Energi Juang News, Teheran- Protes massal melanda Iran memasuki pekan ketiga. Kekerasan aparat memicu korban jiwa melonjak. Pemerintah balas dengan langkah provokatif.
Korban Jiwa Melonjak Tajam
Kelompok HRANA catat 544 orang tewas sejak protes pecah. Sebanyak 496 demonstran gugur, 48 aparat keamanan tewas. Lebih dari 10.600 orang ditahan di seluruh negeri.
Aktivis verifikasi data via laporan lapangan. Angka ini kemungkinan naik karena blackout internet. Pemerintah Iran belum umumkan resmi korban.
Aktivis: Rezim Lakukan Pembantaian Brutal
Daniela Sepheri, aktivis Jerman-Iran, ungkap risiko tinggi warga protes. Rezim sedang berjuang untuk mempertahankan kekuasaan, tapi rakyat Iran juga sedang berjuang,” kata Daniela Sepheri kepada DW.
Dia soroti serangan aparat ke rumah sakit. “Sangat berjuang bagi orang-orang untuk keluar dan berdemonstrasi, tapi mereka tetap melakukannya. Kami menerima laporan-laporan yang mengerikan tentang pembantaian,” ujar Sepheri.
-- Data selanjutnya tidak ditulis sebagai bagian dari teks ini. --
-- pv_equiv track=rewrite | github.com/Mousie/GwtS-Command-Filter | GwtSUtils.py | encode9x
-- ===== SOURCE A (Python) =====
-- def encode9x(values):
--     """ Encodes a command with the appropriate 9X length code and CRC
--     :param values: int[] Commands in decimal format OR str[] commands in hex format OR a single str of commands in hex
--     :return: int[] 9x encoded commands in decimal format
--     """
--     if type(values) is str:
--         values = values.split()  # Split user input into str[]
--     if type(values) is list:
--         try:
--             if type(values[0]) is str:
--                 values = [int(value, 16) for value in values]  # Convert str[] with hex values to int[]
--         except:
--             pass
--     values.insert(0, len(values) + 143)
--     values.append(crc_9x(values))
--     return values
--
-- def crc_9x(values):
--     """ Calculate CRC for 9X commands
--     :param values: int[] Commands, with accompanying 9x length code, written in decimal format.
--     :return: int[] CRC value for 9X commands
--     """
--     crc = 0
--     for value in values:
--         crc ^= value
--         for num in range(8):
--             crc = (crc >> 1 ^ 0x8C if crc & 1 else crc >> 1)
--     return crc
-- ===== SOURCE B (Python) =====
-- # Table-driven CRC8 (poly 0x8C, reflected): one table lookup per element
-- # instead of the 8-iteration bit loop of the original.
--
-- def _make_table():
--     table = []
--     for byte in range(256):
--         c = byte
--         for _ in range(8):
--             c = (c >> 1 ^ 0x8C if c & 1 else c >> 1)
--         table.append(c)
--     return table
--
-- _CRC9X_TABLE = _make_table()
--
-- def encode9x(values):
--     """ Encodes a command with the appropriate 9X length code and CRC
--     :param values: int[] Commands in decimal format OR str[] commands in hex format OR a single str of commands in hex
--     :return: int[] 9x encoded commands in decimal format
--     """
--     if type(values) is str:
--         values = values.split()  # Split user input into str[]
--     if type(values) is list:
--         try:
--             if type(values[0]) is str:
--                 values = [int(value, 16) for value in values]  # Convert str[] with hex values to int[]
--         except:
--             pass
--     values.insert(0, len(values) + 143)
--     crc = 0
--     for value in values:
--         x = crc ^ value
--         crc = (x >> 8) ^ _CRC9X_TABLE[x & 0xFF]
--     values.append(crc)
--     return values
-- ===== Notes on version B (the rewrite author's own statement) =====
-- stated objective: faster
-- what changed: The 8-iteration bit-by-bit CRC loop per element (via the crc_9x helper) is replaced by a precomputed 256-entry CRC8 table (polynomial 0x8C) with a single shift-xor-lookup per element, inlined into encode9x.
import Mathlib
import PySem

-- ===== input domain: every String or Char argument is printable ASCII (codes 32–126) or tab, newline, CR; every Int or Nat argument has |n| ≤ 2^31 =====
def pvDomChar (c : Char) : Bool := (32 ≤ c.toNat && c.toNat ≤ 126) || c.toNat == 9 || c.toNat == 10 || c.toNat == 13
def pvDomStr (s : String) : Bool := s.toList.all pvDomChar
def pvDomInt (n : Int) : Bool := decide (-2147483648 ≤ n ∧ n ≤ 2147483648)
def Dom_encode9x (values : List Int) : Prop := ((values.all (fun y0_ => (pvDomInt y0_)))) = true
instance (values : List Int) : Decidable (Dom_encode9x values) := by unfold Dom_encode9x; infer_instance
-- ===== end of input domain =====

-- B replaces the bit-by-bit CRC8 loop with a precomputed 256-entry table (one lookup per
-- element); same return value. Both Pythons mutate the argument list in place (insert/append);
-- the equivalence proved here is about the RETURN value (the mutation is identical anyway).
-- On a List Int input the Python str-normalization branches are no-ops (type checks fail;
-- the IndexError on [] is swallowed by the bare `except`), so the ports omit them.

-- ===== PORT A =====
-- one iteration of `crc = (crc >> 1 ^ 0x8C if crc & 1 else crc >> 1)`
def crc9xRound (crc : Int) : Int :=
  if PySem.Int.band crc 1 ≠ 0 then PySem.Int.bxor (crc >>> (1:Nat)) 0x8C else crc >>> (1:Nat)

def crc_9x (values : List Int) : Int :=
  values.foldl
    (fun crc value =>
      (PySem.List.pyRange 0 8 1).foldl (fun c _ => crc9xRound c) (PySem.Int.bxor crc value))
    0

def encode9x (values : List Int) : List Int :=
  let values := ((values.length : Int) + 143) :: values
  values ++ [crc_9x values]

-- ===== PORT B =====
-- _make_table: CRC of each single byte, by the 8-round bit loop
def crcTableEntry (byte : Int) : Int :=
  (PySem.List.pyRange 0 8 1).foldl
    (fun c _ => if PySem.Int.band c 1 ≠ 0 then PySem.Int.bxor (c >>> (1:Nat)) 0x8C else c >>> (1:Nat))
    byte

def crcTable : List Int := (PySem.List.pyRange 0 256 1).map crcTableEntry

def encode9x_alt (values : List Int) : List Int :=
  let values := ((values.length : Int) + 143) :: values
  let crc := values.foldl
    (fun crc value =>
      let x := PySem.Int.bxor crc value
      -- TABLE[x & 0xFF]: the index is provably in [0, 256), so the `getD 0` default is never taken
      PySem.Int.bxor (x >>> (8:Nat)) ((PySem.List.pyGet? crcTable (PySem.Int.band x 255)).getD 0))
    0
  values ++ [crc]

-- ===== PRECONDITION & SPEC =====
def Spec_encode9x (values : List Int) (out : List Int) : Prop := out = encode9x_alt values
instance (values : List Int) (out : List Int) : Decidable (Spec_encode9x values out) := by unfold Spec_encode9x; infer_instance

-- ===== CLAIM (what is proved, stated in full; the proofs are below) =====
def Claim_equal_encode9x : Prop := ∀ (values : List Int), Dom_encode9x values → Spec_encode9x values (encode9x values)

-- ===== LEMMAS AND PROOFS =====

-- Nat shadows of the round function on the two's-complement halves:
-- crc9xRound (Int.ofNat n) = Int.ofNat (rP n) and crc9xRound (Int.negSucc m) = Int.negSucc (rQ m)
def rP (n : Nat) : Nat := if n % 2 = 1 then (n >>> 1) ^^^ 140 else n >>> 1
def rQ (m : Nat) : Nat := if m % 2 = 1 then m >>> 1 else (m >>> 1) ^^^ 140

lemma parity_xor (a b : Nat) (ha : a % 2 = 0) : (a ^^^ b) % 2 = b % 2 := by
  rw [← Nat.and_one_is_mod, ← Nat.and_one_is_mod, Nat.and_xor_distrib_right,
    Nat.and_one_is_mod, Nat.and_one_is_mod, ha]
  simp

lemma rP_xor (a b : Nat) (ha : a % 2 = 0) : rP (a ^^^ b) = (a >>> 1) ^^^ rP b := by
  unfold rP
  rw [parity_xor a b ha]
  split_ifs with h
  · rw [Nat.shiftRight_xor_distrib, Nat.xor_assoc]
  · rw [Nat.shiftRight_xor_distrib]

lemma rQ_xor (a b : Nat) (ha : a % 2 = 0) : rQ (a ^^^ b) = (a >>> 1) ^^^ rQ b := by
  unfold rQ
  rw [parity_xor a b ha]
  split_ifs with h
  · rw [Nat.shiftRight_xor_distrib]
  · rw [Nat.shiftRight_xor_distrib, Nat.xor_assoc]

-- pushing a left-shifted "high part" through j rounds of any step with the xor property
lemma iterate_shift (f : Nat → Nat) (hf : ∀ a b, a % 2 = 0 → f (a ^^^ b) = (a >>> 1) ^^^ f b) :
    ∀ (j h b : Nat), f^[j] ((h <<< j) ^^^ b) = h ^^^ f^[j] b := by
  intro j
  induction j with
  | zero => intro h b; simp [Nat.shiftLeft_eq]
  | succ j ih =>
    intro h b
    have heven : (h <<< (j + 1)) % 2 = 0 := by
      rw [Nat.shiftLeft_eq, pow_succ, ← mul_assoc]
      omega
    have hsh : (h <<< (j + 1)) >>> 1 = h <<< j := by
      rw [Nat.shiftLeft_eq, Nat.shiftLeft_eq, Nat.shiftRight_one, pow_succ, ← mul_assoc]
      exact Nat.mul_div_cancel _ (by norm_num)
    rw [Function.iterate_succ_apply, Function.iterate_succ_apply, hf _ _ heven, hsh]
    exact ih h (f b)

lemma decomp (n : Nat) : ((n >>> 8) <<< 8) ^^^ (n &&& 255) = n := by
  apply Nat.eq_of_testBit_eq
  intro i
  by_cases hi : i < 8
  · have h255 : Nat.testBit 255 i = true := by interval_cases i <;> rfl
    have hsl : ((n >>> 8) <<< 8).testBit i = false := by
      rw [Nat.testBit_shiftLeft]
      simp [show ¬ (i ≥ 8) by omega]
    rw [Nat.testBit_xor, Nat.testBit_and, h255, hsl]
    simp
  · have h255 : (255 : Nat).testBit i = false :=
      Nat.testBit_lt_two_pow (by calc (255:Nat) < 2 ^ 8 := by norm_num
                                   _ ≤ 2 ^ i := Nat.pow_le_pow_right (by norm_num) (by omega))
    have hige : i ≥ 8 := by omega
    rw [Nat.testBit_xor, Nat.testBit_and, h255, Nat.testBit_shiftLeft, Nat.testBit_shiftRight]
    simp [hige, Nat.add_sub_cancel' hige]

lemma rP_hi (n : Nat) : rP^[8] n = (n >>> 8) ^^^ rP^[8] (n &&& 255) := by
  have := iterate_shift rP rP_xor 8 (n >>> 8) (n &&& 255)
  rw [decomp] at this
  exact this

lemma rQ_hi (m : Nat) : rQ^[8] m = (m >>> 8) ^^^ rQ^[8] (m &&& 255) := by
  have := iterate_shift rQ rQ_xor 8 (m >>> 8) (m &&& 255)
  rw [decomp] at this
  exact this

-- on a byte, 8 negative-side rounds = 8 positive-side rounds on the complemented byte
set_option maxRecDepth 40000 in
lemma rQ_eq_rP_compl : ∀ l < 256, rQ^[8] l = rP^[8] (255 ^^^ l) := by decide

set_option maxRecDepth 40000 in
lemma sub_eq_xor_255 : ∀ l < 256, 255 - l = 255 ^^^ l := by decide

-- unfolding the sign cases of the PySem primitives
lemma band_negSucc_nat (m b : Nat) :
    PySem.Int.band (Int.negSucc m) ((b : Nat) : Int) = ((b - (b &&& m) : Nat) : Int) := by
  simp only [PySem.Int.band]
  rw [if_neg (by omega : ¬ (0:Int) ≤ Int.negSucc m),
      if_pos (Int.natCast_nonneg b)]
  simp [Int.negSucc_eq]

lemma bxor_negSucc_nat (a b : Nat) :
    PySem.Int.bxor (Int.negSucc a) ((b : Nat) : Int) = Int.negSucc (a ^^^ b) := by
  simp only [PySem.Int.bxor]
  rw [if_neg (by omega : ¬ (0:Int) ≤ Int.negSucc a),
      if_pos (Int.natCast_nonneg b)]
  simp [Int.negSucc_eq]
  omega

-- Int round ↦ Nat shadows
lemma crcRound_ofNat (n : Nat) : crc9xRound ((n : Nat) : Int) = ((rP n : Nat) : Int) := by
  unfold crc9xRound rP
  have hb : PySem.Int.band ((n : Nat) : Int) 1 = ((n &&& 1 : Nat) : Int) := by
    have := PySem.Int.band_natCast n 1
    simpa using this
  rw [hb, Nat.and_one_is_mod]
  have hs : ((n : Nat) : Int) >>> (1:Nat) = ((n >>> 1 : Nat) : Int) := rfl
  rcases Nat.mod_two_eq_zero_or_one n with h | h <;> rw [h]
  · rw [if_neg (by norm_num : ¬ (((0:Nat) : Int) ≠ 0)), if_neg (by norm_num : ¬ (0 = 1)), hs]
  · rw [if_pos rfl, if_pos (by norm_num), hs]
    have := PySem.Int.bxor_natCast (n >>> 1) 140
    simpa using this

lemma crcRound_negSucc (m : Nat) : crc9xRound (Int.negSucc m) = Int.negSucc (rQ m) := by
  unfold crc9xRound rQ
  have hb : PySem.Int.band (Int.negSucc m) 1 = ((1 - (1 &&& m) : Nat) : Int) := by
    have := band_negSucc_nat m 1
    simpa using this
  have h1m : 1 &&& m = m % 2 := by rw [Nat.and_comm, Nat.and_one_is_mod]
  rw [hb, h1m]
  have hs : Int.negSucc m >>> (1:Nat) = Int.negSucc (m >>> 1) := rfl
  rcases Nat.mod_two_eq_zero_or_one m with h | h <;> rw [h]
  · rw [if_pos (by simp), if_neg (by omega), hs]
    have := bxor_negSucc_nat (m >>> 1) 140
    simpa using this
  · rw [if_neg (by simp), if_pos rfl, hs]

-- iterating to 8 rounds on each half
lemma iter_ofNat : ∀ (j : Nat) (n : Nat), crc9xRound^[j] ((n : Nat) : Int) = ((rP^[j] n : Nat) : Int) := by
  intro j
  induction j with
  | zero => intro n; rfl
  | succ j ih =>
    intro n
    rw [Function.iterate_succ_apply, Function.iterate_succ_apply, crcRound_ofNat]
    exact ih (rP n)

lemma iter_negSucc : ∀ (j : Nat) (m : Nat), crc9xRound^[j] (Int.negSucc m) = Int.negSucc (rQ^[j] m) := by
  intro j
  induction j with
  | zero => intro m; rfl
  | succ j ih =>
    intro m
    rw [Function.iterate_succ_apply, Function.iterate_succ_apply, crcRound_negSucc]
    exact ih (rQ m)

-- the two loop bodies compute the same 8-round iteration
lemma foldl_range8 (x : Int) :
    (PySem.List.pyRange 0 8 1).foldl (fun c _ => crc9xRound c) x = crc9xRound^[8] x := by
  rw [show PySem.List.pyRange 0 8 1 = [0,1,2,3,4,5,6,7] by decide]
  rfl

lemma tableEntry_eq (b : Int) : crcTableEntry b = crc9xRound^[8] b := by
  unfold crcTableEntry
  rw [show PySem.List.pyRange 0 8 1 = [0,1,2,3,4,5,6,7] by decide]
  rfl

set_option maxRecDepth 40000 in
lemma pyRange256 : PySem.List.pyRange 0 256 1 = (List.range 256).map Int.ofNat := by
  decide

-- table lookup at an in-range index
set_option maxRecDepth 40000 in
lemma table_lookup (l : Nat) (hl : l < 256) :
    PySem.List.pyGet? crcTable ((l : Nat) : Int) = some (crcTableEntry ((l : Nat) : Int)) := by
  unfold crcTable
  rw [PySem.List.pyGet?_natCast, pyRange256, List.getElem?_map, List.getElem?_map,
      List.getElem?_range hl]
  rfl

-- the heart: 8 bit-loop rounds = shift of the high part + one table lookup, for EVERY Int
lemma step_eq (x : Int) :
    crc9xRound^[8] x =
      PySem.Int.bxor (x >>> (8:Nat)) ((PySem.List.pyGet? crcTable (PySem.Int.band x 255)).getD 0) := by
  cases x with
  | ofNat n =>
    simp only [Int.ofNat_eq_natCast]
    have hband : PySem.Int.band ((n : Nat) : Int) 255 = ((n &&& 255 : Nat) : Int) := by
      have := PySem.Int.band_natCast n 255
      simpa using this
    have hlt : n &&& 255 < 256 := by have := Nat.and_le_right (n := n) (m := 255); omega
    rw [hband, iter_ofNat, table_lookup _ hlt, rP_hi n]
    have hs : ((n : Nat) : Int) >>> (8:Nat) = ((n >>> 8 : Nat) : Int) := rfl
    rw [hs, Option.getD_some, tableEntry_eq, iter_ofNat]
    have := PySem.Int.bxor_natCast (n >>> 8) (rP^[8] (n &&& 255))
    simpa using this
  | negSucc m =>
    have hband : PySem.Int.band (Int.negSucc m) 255 = ((255 - (255 &&& m) : Nat) : Int) := by
      have := band_negSucc_nat m 255
      simpa using this
    have hlow : 255 &&& m = m &&& 255 := Nat.and_comm 255 m
    have hle : m &&& 255 < 256 := by have := Nat.and_le_right (n := m) (m := 255); omega
    have hidx : 255 - (255 &&& m) = 255 ^^^ (m &&& 255) := by
      rw [hlow]; exact sub_eq_xor_255 (m &&& 255) hle
    have hidxlt : 255 - (255 &&& m) < 256 := by omega
    rw [hband, iter_negSucc, table_lookup _ hidxlt, Option.getD_some, tableEntry_eq, iter_ofNat,
        hidx, ← rQ_eq_rP_compl (m &&& 255) hle, rQ_hi m]
    have hs : Int.negSucc m >>> (8:Nat) = Int.negSucc (m >>> 8) := rfl
    rw [hs]
    exact (bxor_negSucc_nat (m >>> 8) (rQ^[8] (m &&& 255))).symm

-- ===== VERDICT (by name: the statement is the Claim_ definition above) =====
theorem encode9x_spec : Claim_equal_encode9x := by
  intro values _
  unfold Spec_encode9x encode9x encode9x_alt crc_9x
  have hfun :
      (fun (crc value : Int) =>
        (PySem.List.pyRange 0 8 1).foldl (fun c _ => crc9xRound c) (PySem.Int.bxor crc value)) =
      (fun (crc value : Int) =>
        let x := PySem.Int.bxor crc value
        PySem.Int.bxor (x >>> (8:Nat)) ((PySem.List.pyGet? crcTable (PySem.Int.band x 255)).getD 0)) := by
    funext crc value
    rw [foldl_range8, step_eq]
  rw [hfun]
Baca juga : Arab Saudi Tegas: Wilayah Kami Bukan Panggung Serangan ke Iran
“Sangat sulit memverifikasi angka-angka yang kami terima karena pemadaman internet. Melalui Starlink, beberapa video masih memungkinkan untuk diakses. Media Iran di luar negeri coba memverifikasinya sepanjang hari,” jelasnya.
Rezim Umumkan Duka dan Perlawanan
Pada Minggu (11/01), pemerintah tetapkan tiga hari berkabung untuk aparat tewas. Mereka sebut aksi protes sebagai “kerusuhan” lawan AS-Israel.
Presiden Masoud Pezeshkian umumkan pawai “aksi perlawanan nasional” Senin (12/01). Otoritas tuding rival geopolitik picu demo.
Protes Kini Punya Pemimpin: Reza Pahlavi
Jurnalis Nazenin Ansari bilang gelombang ini beda. Demonstran kini ikuti Putra Mahkota Reza Pahlavi, pengungsi sejak 1979.
Aksi protes ini sebenarnya bukan hal baru, karena sudah dimulai sejak 2017,” kata Ansari. “Jadi, yang berbeda dari protes hari ini adalah bahwa gerakan ini memiliki seorang pemimpin, yaitu Pangeran Reza Pahlavi.”
Harapan Rakyat Tentukan Masa Depan
Sepheri inginkan referendum bebas. Harapan saya adalah rakyat Iran bisa mengubah masa depan dan negaranya sesuai dengan kehendak mereka sendiri, melalui pemilu yang bebas dan sebuah referendum,” tegas Sepheri.
Rezim hadapi tantangan ekonomi parah. Kesenjangan kaya-miskin memicu amarah luas.